A “smoking gun” for the ancient calamity that formed Earth’s large Moon may still exist deep in the mantle of our planet.

Update:

(November 2, 2023) Qian Yuan (Arizona State University) and colleagues have now published the work described below, showing that bits of Theia (the giant impactor that helped create the Moon) survived for billions of years as two huge, dense blobs within Earth's mantle. In the November 2nd Nature, the team published updated work that includes significant additional computer modeling of both the impact itself and the motions within Earth's mantle to make that case.

Yuan points out that, according to the simulations, the collision didn't melt Earth's whole mantle."The lower half of Earth's mantle is mostly solid, and it captures an amount of Theia's mantle (about 2% of Earth's whole mass)," he says, adding that this amount is consistent with the blobs found in the mantle. "Thus, both the ancient planetary evidence and current Earth observation agree with each other that the two blobs likely originated from the impactor Theia."
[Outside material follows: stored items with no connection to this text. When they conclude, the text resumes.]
-- pv_equiv track=rewrite | github.com/chaberwenwen/sve_rag | v4/finetune/prepare_data.py | _build_name_to_cardno
-- ===== SOURCE A (Python) =====
-- def _build_name_to_cardno(cards: list[dict]) -> dict[str, str]:
--     """构建「卡牌中文名 → cardno」反向索引（同名取最早弹包）。"""
--     name_to_cardno: dict[str, str] = {}
--     for c in cards:
--         name = c.get('name', '').strip()
--         if name:
--             existing = name_to_cardno.get(name)
--             if existing is None or c['cardno'] < existing:
--                 name_to_cardno[name] = c['cardno']
--     return name_to_cardno
-- ===== SOURCE B (Python) =====
-- def _build_name_to_cardno(cards: list[dict]) -> dict[str, str]:
--     """Two-pass: group every cardno by name, then reduce each group with min()."""
--     groups: dict[str, list[str]] = {}
--     for c in cards:
--         name = c.get('name', '').strip()
--         if name:
--             groups.setdefault(name, []).append(c['cardno'])
--     return {name: min(nos) for name, nos in groups.items()}
-- ===== Notes on version B (the rewrite author's own statement) =====
-- stated objective: alternative
-- what changed: Instead of keeping a running minimum per name in one dict, B first groups all cardnos per name into lists (setdefault/append pass) and then reduces each group with min() in a separate comprehension pass.
import Mathlib
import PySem

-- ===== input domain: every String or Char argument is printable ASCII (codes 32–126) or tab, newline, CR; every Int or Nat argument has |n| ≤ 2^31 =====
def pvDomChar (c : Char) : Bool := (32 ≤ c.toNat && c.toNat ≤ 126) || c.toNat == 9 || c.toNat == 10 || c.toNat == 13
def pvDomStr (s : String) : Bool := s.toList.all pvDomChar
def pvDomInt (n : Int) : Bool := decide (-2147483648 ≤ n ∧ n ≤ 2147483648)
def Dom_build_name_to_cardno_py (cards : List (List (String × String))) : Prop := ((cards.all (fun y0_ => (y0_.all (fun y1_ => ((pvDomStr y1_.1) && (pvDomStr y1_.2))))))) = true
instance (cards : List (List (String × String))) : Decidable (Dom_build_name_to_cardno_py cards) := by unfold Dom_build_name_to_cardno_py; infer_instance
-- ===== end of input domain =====

-- B groups all cardnos per name into lists and reduces each group with min() in a second pass,
-- instead of A's single running-minimum dict; same cost, different decomposition.

-- ===== PORT A =====
-- loop body of A (kept as a named helper; the fold below is the 'for c in cards' loop)
def pvStepA (d : PySem.Dict String String) (c : List (String × String)) : PySem.Dict String String :=
  -- name = c.get('name', '').strip()  (written out at each use site)
  if PySem.Str.strip ((PySem.Dict.ofList c).getD "name" "") ≠ "" then
    match (PySem.Dict.ofList c).get? "cardno" with
    | none => d          -- c['cardno'] raises KeyError in Python; such inputs are outside Pre_
    | some v =>
      match d.get? (PySem.Str.strip ((PySem.Dict.ofList c).getD "name" "")) with
      | none => d.insert (PySem.Str.strip ((PySem.Dict.ofList c).getD "name" "")) v
      | some existing =>
        if v < existing then d.insert (PySem.Str.strip ((PySem.Dict.ofList c).getD "name" "")) v
        else d
  else d

def build_name_to_cardno_py (cards : List (List (String × String))) : List (String × String) :=
  (cards.foldl pvStepA PySem.Dict.empty).items

-- ===== PORT B =====
-- min(nos) for a nonempty list of strings (Python's min = first minimal element)
def pvMin (nos : List String) : String :=
  (PySem.List.min? nos (fun x => x)).getD ""

-- loop body of B's first (grouping) pass
def pvStepB (g : PySem.Dict String (List String)) (c : List (String × String)) : PySem.Dict String (List String) :=
  if PySem.Str.strip ((PySem.Dict.ofList c).getD "name" "") ≠ "" then
    match (PySem.Dict.ofList c).get? "cardno" with
    | none => g          -- c['cardno'] raises KeyError in Python; such inputs are outside Pre_
    | some v => g.modify (PySem.Str.strip ((PySem.Dict.ofList c).getD "name" "")) [] (· ++ [v])
  else g

def build_name_to_cardno_py_alt (cards : List (List (String × String))) : List (String × String) :=
  let groups := cards.foldl pvStepB PySem.Dict.empty
  groups.items.map (fun p => (p.1, pvMin p.2))

-- ===== PRECONDITION & SPEC =====
-- Pre_ excludes exactly the inputs where Python A raises KeyError: a card whose name is
-- truthy after stripping — i.e. contains a non-whitespace character (on Dom's character
-- set, 32–126 plus tab/newline/CR, whitespace is exactly ' ', tab, newline, CR) — but
-- which has no 'cardno' key (B raises the same KeyError there).
def Pre_build_name_to_cardno_py (cards : List (List (String × String))) : Prop :=
  ∀ c ∈ cards,
    (((PySem.Dict.ofList c).getD "name" "").toList.any
        (fun ch => ¬ (ch = ' ' ∨ ch = '	' ∨ ch = '\n' ∨ ch = '\r'))) = true →
    (PySem.Dict.ofList c).contains "cardno" = true
instance (cards : List (List (String × String))) : Decidable (Pre_build_name_to_cardno_py cards) := by unfold Pre_build_name_to_cardno_py; infer_instance

def pvWitness_build_name_to_cardno_py : (List (List (String × String))) :=
  [[("name", " Alice "), ("cardno", "B01")],
   [("name", "Alice"), ("cardno", "A02")],
   [("name", "  ")],
   [("name", "Bob"), ("cardno", "C3")]]

def Spec_build_name_to_cardno_py (cards : List (List (String × String))) (out : List (String × String)) : Prop := out = build_name_to_cardno_py_alt cards
instance (cards : List (List (String × String))) (out : List (String × String)) : Decidable (Spec_build_name_to_cardno_py cards out) := by unfold Spec_build_name_to_cardno_py; infer_instance

-- ===== CLAIM (what is proved, stated in full; the proofs are below) =====
def Claim_equal_build_name_to_cardno_py : Prop := ∀ (cards : List (List (String × String))), Dom_build_name_to_cardno_py cards → Pre_build_name_to_cardno_py cards → Spec_build_name_to_cardno_py cards (build_name_to_cardno_py cards)

-- ===== LEMMAS AND PROOFS =====

-- mapping f over the values of a dict's items commutes with get?
theorem pv_get?_mk_map (items : List (String × List String)) (f : List String → String) (k : String) :
    (PySem.Dict.mk (items.map (fun p => (p.1, f p.2)))).get? k
      = ((PySem.Dict.mk items).get? k).map f := by
  induction items with
  | nil => rfl
  | cons h t ih =>
    obtain ⟨a, b⟩ := h
    simp only [List.map_cons, PySem.Dict.get?_mk_cons]
    by_cases hk : (a == k) = true <;> simp [hk, ih]

theorem pv_contains_mk_map (items : List (String × List String)) (f : List String → String) (k : String) :
    (PySem.Dict.mk (items.map (fun p => (p.1, f p.2)))).contains k = (PySem.Dict.mk items).contains k := by
  simp [PySem.Dict.contains, List.any_map, Function.comp_def]

theorem pv_insert_mk_map (items : List (String × List String)) (f : List String → String)
    (k : String) (vs : List String) :
    ((PySem.Dict.mk (items.map (fun p => (p.1, f p.2)))).insert k (f vs)).items
      = ((PySem.Dict.mk items).insert k vs).items.map (fun p => (p.1, f p.2)) := by
  simp only [PySem.Dict.insert, pv_contains_mk_map]
  by_cases hc : (PySem.Dict.mk items).contains k = true
  · simp only [hc, if_true, List.map_map]
    apply List.map_congr_left
    intro q _
    by_cases hk : q.1 = k <;> simp [hk]
  · simp [hc]

theorem pv_min_singleton (v : String) : pvMin [v] = v := rfl

theorem pv_min_append (vs : List String) (v : String) (h : vs ≠ []) :
    pvMin (vs ++ [v]) = if v < pvMin vs then v else pvMin vs := by
  obtain ⟨m, hm⟩ : ∃ m, PySem.List.min? vs (fun z => z) = some m := by
    cases hmn : PySem.List.min? vs (fun z => z) with
    | none => exact absurd ((PySem.List.min?_eq_none_iff _ _).mp hmn) h
    | some m => exact ⟨m, rfl⟩
  have h1 : PySem.List.min? (vs ++ [v]) (fun z => z) = if v < m then some v else some m := by
    simp only [PySem.List.min?] at hm ⊢
    rw [List.foldl_append, hm]
    simp only [List.foldl_cons, List.foldl_nil]
  unfold pvMin
  rw [h1, hm]
  by_cases hv : v < m
  · simp [hv]
  · simp [hv]

-- an entry of a Nodup-keyed dict with key k carries get?'s value
theorem pv_entry_unique (g : PySem.Dict String (List String)) (hnd : g.keys.Nodup)
    (k : String) (vs : List String) (hget : g.get? k = some vs)
    (q : String × List String) (hq : q ∈ g.items) (hk : q.1 = k) : q = (k, vs) := by
  have := PySem.Dict.get?_of_mem_items (d := g) (k := q.1) (v := q.2) (by simpa using hq) hnd
  rw [hk, hget] at this
  have h2 : q.2 = vs := by injection this.symm
  exact Prod.ext hk h2

theorem pv_get?_some_contains (g : PySem.Dict String (List String)) (k : String)
    (vs : List String) (hg : g.get? k = some vs) : g.contains k = true := by
  simp only [PySem.Dict.get?, Option.map_eq_some_iff] at hg
  obtain ⟨p, hp, -⟩ := hg
  have hps := List.find?_some hp
  simp only [PySem.Dict.contains]
  exact List.any_eq_true.mpr ⟨p, List.mem_of_find?_eq_some hp, hps⟩

-- the key one-step commutation: A's running-min step on the reduced dict = reduce after B's grouping step
theorem pv_step_comm (g : PySem.Dict String (List String)) (hnd : g.keys.Nodup)
    (hne : ∀ p ∈ g.items, p.2 ≠ []) (c : List (String × String)) :
    (pvStepA (PySem.Dict.mk (g.items.map (fun p => (p.1, pvMin p.2)))) c).items
      = (pvStepB g c).items.map (fun p => (p.1, pvMin p.2)) := by
  unfold pvStepA pvStepB
  set name := PySem.Str.strip ((PySem.Dict.ofList c).getD "name" "") with hname
  by_cases hn : name ≠ ""
  · rw [if_pos hn, if_pos hn]
    cases hv : (PySem.Dict.ofList c).get? "cardno" with
    | none => rfl
    | some v =>
      simp only [pv_get?_mk_map]
      cases hg : g.get? name with
      | none =>
        -- new name: B starts the group as [v], A inserts v
        have hmod : g.modify name [] (· ++ [v]) = g.insert name [v] := by
          simp [PySem.Dict.modify, PySem.Dict.getD_eq_get?_getD, hg]
        rw [hmod]
        have := pv_insert_mk_map g.items pvMin name [v]
        simpa [pv_min_singleton] using this
      | some vs =>
        have hvs : vs ≠ [] := by
          have hfind := hg
          simp only [PySem.Dict.get?, Option.map_eq_some_iff] at hfind
          obtain ⟨p, hp, hp2⟩ := hfind
          have := hne p (List.mem_of_find?_eq_some hp)
          simpa [hp2] using this
        have hmod : g.modify name [] (· ++ [v]) = g.insert name (vs ++ [v]) := by
          simp [PySem.Dict.modify, PySem.Dict.getD_eq_get?_getD, hg]
        rw [hmod]
        by_cases hlt : v < pvMin vs
        · -- new card is smaller: both sides overwrite with v
          simp only [Option.map_some, hlt, if_true]
          have := pv_insert_mk_map g.items pvMin name (vs ++ [v])
          rwa [pv_min_append vs v hvs, if_pos hlt] at this
        · -- not smaller: A keeps its dict; B's insert rewrites the entry with the same min
          simp only [Option.map_some, hlt, if_false]
          rw [PySem.Dict.items_insert_of_contains _ _ (pv_get?_some_contains g name vs hg),
            List.map_map]
          refine (List.map_congr_left ?_).symm
          intro q hq
          by_cases hk : q.1 = name
          case pos =>
            have hqe : q = (name, vs) := pv_entry_unique g hnd name vs hg q hq hk
            simp [hqe, pv_min_append vs v hvs, hlt]
          case neg =>
            simp [hk]
  · rw [if_neg hn, if_neg hn]

theorem pv_stepB_nodup (g : PySem.Dict String (List String)) (hnd : g.keys.Nodup)
    (c : List (String × String)) : (pvStepB g c).keys.Nodup := by
  unfold pvStepB
  by_cases hn : PySem.Str.strip ((PySem.Dict.ofList c).getD "name" "") ≠ ""
  · rw [if_pos hn]
    cases h : (PySem.Dict.ofList c).get? "cardno" with
    | none => exact hnd
    | some v => simpa [PySem.Dict.modify] using PySem.Dict.nodup_keys_insert _ _ _ hnd
  · rw [if_neg hn]; exact hnd

theorem pv_stepB_nonempty (g : PySem.Dict String (List String))
    (hne : ∀ p ∈ g.items, p.2 ≠ []) (c : List (String × String)) :
    ∀ p ∈ (pvStepB g c).items, p.2 ≠ [] := by
  unfold pvStepB
  by_cases hn : PySem.Str.strip ((PySem.Dict.ofList c).getD "name" "") ≠ ""
  · rw [if_pos hn]
    cases h : (PySem.Dict.ofList c).get? "cardno" with
    | none => exact hne
    | some v =>
      intro p hp
      simp only [PySem.Dict.modify] at hp
      rcases (PySem.Dict.mem_items_insert _ _ _ _).mp hp with hpe | ⟨hpm, -⟩
      · simp [hpe]
      · exact hne p hpm
  · rw [if_neg hn]; exact hne

theorem pv_loop_inv (cards : List (List (String × String))) :
    ∀ (g : PySem.Dict String (List String)), g.keys.Nodup → (∀ p ∈ g.items, p.2 ≠ []) →
    (cards.foldl pvStepA (PySem.Dict.mk (g.items.map (fun p => (p.1, pvMin p.2))))).items
      = (cards.foldl pvStepB g).items.map (fun p => (p.1, pvMin p.2)) := by
  induction cards with
  | nil => intro g _ _; rfl
  | cons c rest ih =>
    intro g hnd hne
    simp only [List.foldl_cons]
    have hstep : pvStepA (PySem.Dict.mk (g.items.map (fun p => (p.1, pvMin p.2)))) c
        = PySem.Dict.mk ((pvStepB g c).items.map (fun p => (p.1, pvMin p.2))) := by
      apply PySem.Dict.ext; exact pv_step_comm g hnd hne c
    rw [hstep]
    exact ih (pvStepB g c) (pv_stepB_nodup g hnd c) (pv_stepB_nonempty g hne c)

-- ===== VERDICT (by name: the statement is the Claim_ definition above) =====
theorem build_name_to_cardno_py_spec : Claim_equal_build_name_to_cardno_py := by
  intro cards _ _
  unfold Spec_build_name_to_cardno_py build_name_to_cardno_py build_name_to_cardno_py_alt
  have := pv_loop_inv cards PySem.Dict.empty (by simp [PySem.Dict.empty, PySem.Dict.keys])
    (by simp [PySem.Dict.empty])
  simpa [PySem.Dict.empty] using this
Original story, published March 30, 2021:

Theia's Impact
An artist's conception of Theia hitting the Earth.
NASA / JPL-Caltech

Evidence for the past impact that created our one large Moon might lie far beneath our feet.

Researchers out of Arizona State University (ASU) made their case in a great piece of planetary forensics presented at the virtual 52nd Lunar and Planetary Science Conference. Their study posits that the large Theia impactor that struck Earth early on in its history, leading to the Moon's formation, might have left large, dense masses deep in our planet’s mantle today. The study will appear in Geophysical Research Letters.

The Theia Hypothesis

The leading theory for the formation of the Moon is that a roughly Mars-size object, dubbed Theia (named after the Titan mother to the Moon goddess, Selene), struck young Earth around 4.5 billion years ago. The abundance of indirect evidence for this cataclysmic event includes the high angular velocity seen in the Earth-Moon system today, as well as the Moon's tiny iron core and high mass ratio relative to Earth. Stable isotope samples brought back by Apollo astronauts also suggest a common origin for Earth and the Moon.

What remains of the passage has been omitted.